Exercise materials:
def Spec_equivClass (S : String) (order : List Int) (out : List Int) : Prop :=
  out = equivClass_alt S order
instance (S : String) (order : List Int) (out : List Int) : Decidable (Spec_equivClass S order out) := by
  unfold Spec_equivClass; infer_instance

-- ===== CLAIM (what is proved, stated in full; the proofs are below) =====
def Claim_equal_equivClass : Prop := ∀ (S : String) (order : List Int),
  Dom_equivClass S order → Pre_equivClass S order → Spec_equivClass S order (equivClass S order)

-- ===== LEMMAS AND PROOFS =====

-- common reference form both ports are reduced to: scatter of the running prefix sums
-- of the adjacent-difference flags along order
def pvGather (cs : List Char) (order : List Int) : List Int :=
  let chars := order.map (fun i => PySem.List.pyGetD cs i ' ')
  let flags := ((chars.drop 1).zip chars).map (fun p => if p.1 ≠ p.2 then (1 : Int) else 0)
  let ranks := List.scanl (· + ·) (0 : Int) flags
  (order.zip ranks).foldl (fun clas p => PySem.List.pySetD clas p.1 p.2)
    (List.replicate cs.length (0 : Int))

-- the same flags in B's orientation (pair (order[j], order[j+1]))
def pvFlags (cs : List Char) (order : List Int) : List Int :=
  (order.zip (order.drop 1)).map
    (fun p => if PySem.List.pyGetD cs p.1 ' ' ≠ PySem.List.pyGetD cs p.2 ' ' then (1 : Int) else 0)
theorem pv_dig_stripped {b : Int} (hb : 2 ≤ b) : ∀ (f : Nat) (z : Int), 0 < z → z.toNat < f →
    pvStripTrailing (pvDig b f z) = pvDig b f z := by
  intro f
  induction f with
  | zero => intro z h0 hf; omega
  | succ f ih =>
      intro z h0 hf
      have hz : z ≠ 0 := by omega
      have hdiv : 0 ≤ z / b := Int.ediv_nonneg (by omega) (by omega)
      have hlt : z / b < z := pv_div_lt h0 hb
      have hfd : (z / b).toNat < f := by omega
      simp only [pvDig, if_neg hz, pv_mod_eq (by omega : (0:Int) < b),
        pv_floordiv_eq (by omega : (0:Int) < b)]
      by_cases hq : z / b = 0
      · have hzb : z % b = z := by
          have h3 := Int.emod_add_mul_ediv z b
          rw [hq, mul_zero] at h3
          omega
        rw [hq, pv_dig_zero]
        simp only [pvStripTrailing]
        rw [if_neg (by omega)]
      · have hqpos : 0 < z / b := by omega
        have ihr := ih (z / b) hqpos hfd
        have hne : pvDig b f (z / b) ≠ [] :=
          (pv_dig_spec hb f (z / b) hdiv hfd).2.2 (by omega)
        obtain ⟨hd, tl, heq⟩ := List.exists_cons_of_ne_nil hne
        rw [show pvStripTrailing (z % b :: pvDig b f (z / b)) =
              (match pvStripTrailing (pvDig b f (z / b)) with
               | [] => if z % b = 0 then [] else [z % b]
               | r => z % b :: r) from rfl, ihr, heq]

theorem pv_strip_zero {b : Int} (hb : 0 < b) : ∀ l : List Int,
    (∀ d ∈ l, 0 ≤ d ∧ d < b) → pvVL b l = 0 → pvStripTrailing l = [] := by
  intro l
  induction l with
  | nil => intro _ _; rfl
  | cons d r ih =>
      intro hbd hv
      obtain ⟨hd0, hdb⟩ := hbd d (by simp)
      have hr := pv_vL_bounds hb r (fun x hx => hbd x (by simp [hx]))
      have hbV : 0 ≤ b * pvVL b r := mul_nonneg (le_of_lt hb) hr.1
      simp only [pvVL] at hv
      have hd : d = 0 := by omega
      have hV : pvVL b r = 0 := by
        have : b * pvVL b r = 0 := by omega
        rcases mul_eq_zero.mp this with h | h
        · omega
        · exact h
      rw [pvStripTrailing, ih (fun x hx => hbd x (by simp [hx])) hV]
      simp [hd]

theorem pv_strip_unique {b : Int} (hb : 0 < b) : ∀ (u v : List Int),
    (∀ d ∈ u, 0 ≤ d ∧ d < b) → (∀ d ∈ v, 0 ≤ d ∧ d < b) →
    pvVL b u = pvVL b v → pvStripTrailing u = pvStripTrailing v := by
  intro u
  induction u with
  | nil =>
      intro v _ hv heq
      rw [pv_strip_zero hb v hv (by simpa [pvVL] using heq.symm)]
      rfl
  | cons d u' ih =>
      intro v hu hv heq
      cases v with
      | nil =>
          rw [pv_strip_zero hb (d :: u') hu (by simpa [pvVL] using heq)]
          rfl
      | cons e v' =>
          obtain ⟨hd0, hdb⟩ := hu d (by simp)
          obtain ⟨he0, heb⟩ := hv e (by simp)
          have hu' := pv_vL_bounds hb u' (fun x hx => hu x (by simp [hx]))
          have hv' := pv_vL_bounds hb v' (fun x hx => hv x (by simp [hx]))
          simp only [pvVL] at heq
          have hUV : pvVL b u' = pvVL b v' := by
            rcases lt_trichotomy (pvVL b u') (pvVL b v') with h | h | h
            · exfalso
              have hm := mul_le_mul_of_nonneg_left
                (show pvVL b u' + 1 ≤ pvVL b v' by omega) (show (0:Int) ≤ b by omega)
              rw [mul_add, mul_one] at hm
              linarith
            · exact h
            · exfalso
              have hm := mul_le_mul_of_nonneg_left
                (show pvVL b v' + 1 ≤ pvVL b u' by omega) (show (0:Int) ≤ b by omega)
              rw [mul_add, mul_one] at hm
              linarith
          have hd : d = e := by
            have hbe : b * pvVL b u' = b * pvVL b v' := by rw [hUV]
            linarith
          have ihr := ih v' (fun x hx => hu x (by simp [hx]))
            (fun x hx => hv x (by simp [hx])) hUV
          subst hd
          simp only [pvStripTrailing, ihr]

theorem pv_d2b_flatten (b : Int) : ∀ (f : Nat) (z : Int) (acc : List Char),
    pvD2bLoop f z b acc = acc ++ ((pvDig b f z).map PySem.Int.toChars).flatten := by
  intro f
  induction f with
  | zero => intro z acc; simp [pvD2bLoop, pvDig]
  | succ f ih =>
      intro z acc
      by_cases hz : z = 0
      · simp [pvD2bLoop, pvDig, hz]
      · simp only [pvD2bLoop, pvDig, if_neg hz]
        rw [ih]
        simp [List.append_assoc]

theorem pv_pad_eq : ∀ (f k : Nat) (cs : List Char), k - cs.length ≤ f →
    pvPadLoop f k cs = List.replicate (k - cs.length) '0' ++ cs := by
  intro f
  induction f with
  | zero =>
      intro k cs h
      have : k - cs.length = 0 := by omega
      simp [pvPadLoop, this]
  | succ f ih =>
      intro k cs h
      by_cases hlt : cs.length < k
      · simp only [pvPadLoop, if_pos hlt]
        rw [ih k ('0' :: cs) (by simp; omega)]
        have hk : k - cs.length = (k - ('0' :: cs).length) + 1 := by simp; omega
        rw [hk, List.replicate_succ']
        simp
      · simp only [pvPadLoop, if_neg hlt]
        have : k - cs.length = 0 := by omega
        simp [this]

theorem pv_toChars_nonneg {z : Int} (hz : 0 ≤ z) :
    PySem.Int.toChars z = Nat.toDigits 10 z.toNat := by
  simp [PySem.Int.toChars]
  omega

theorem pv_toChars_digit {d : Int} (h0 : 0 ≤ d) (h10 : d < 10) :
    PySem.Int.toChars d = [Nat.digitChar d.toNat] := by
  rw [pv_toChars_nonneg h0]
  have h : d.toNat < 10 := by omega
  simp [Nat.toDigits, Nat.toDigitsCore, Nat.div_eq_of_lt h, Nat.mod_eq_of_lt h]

Directions: What do the lines of the material read, from the first through the line with "unfold Spec_equivClass; infer_instance"? Transcribe them exactly and stop there.

Exercise answer:
def Spec_equivClass (S : String) (order : List Int) (out : List Int) : Prop :=
  out = equivClass_alt S order
instance (S : String) (order : List Int) (out : List Int) : Decidable (Spec_equivClass S order out) := by
  unfold Spec_equivClass; infer_instance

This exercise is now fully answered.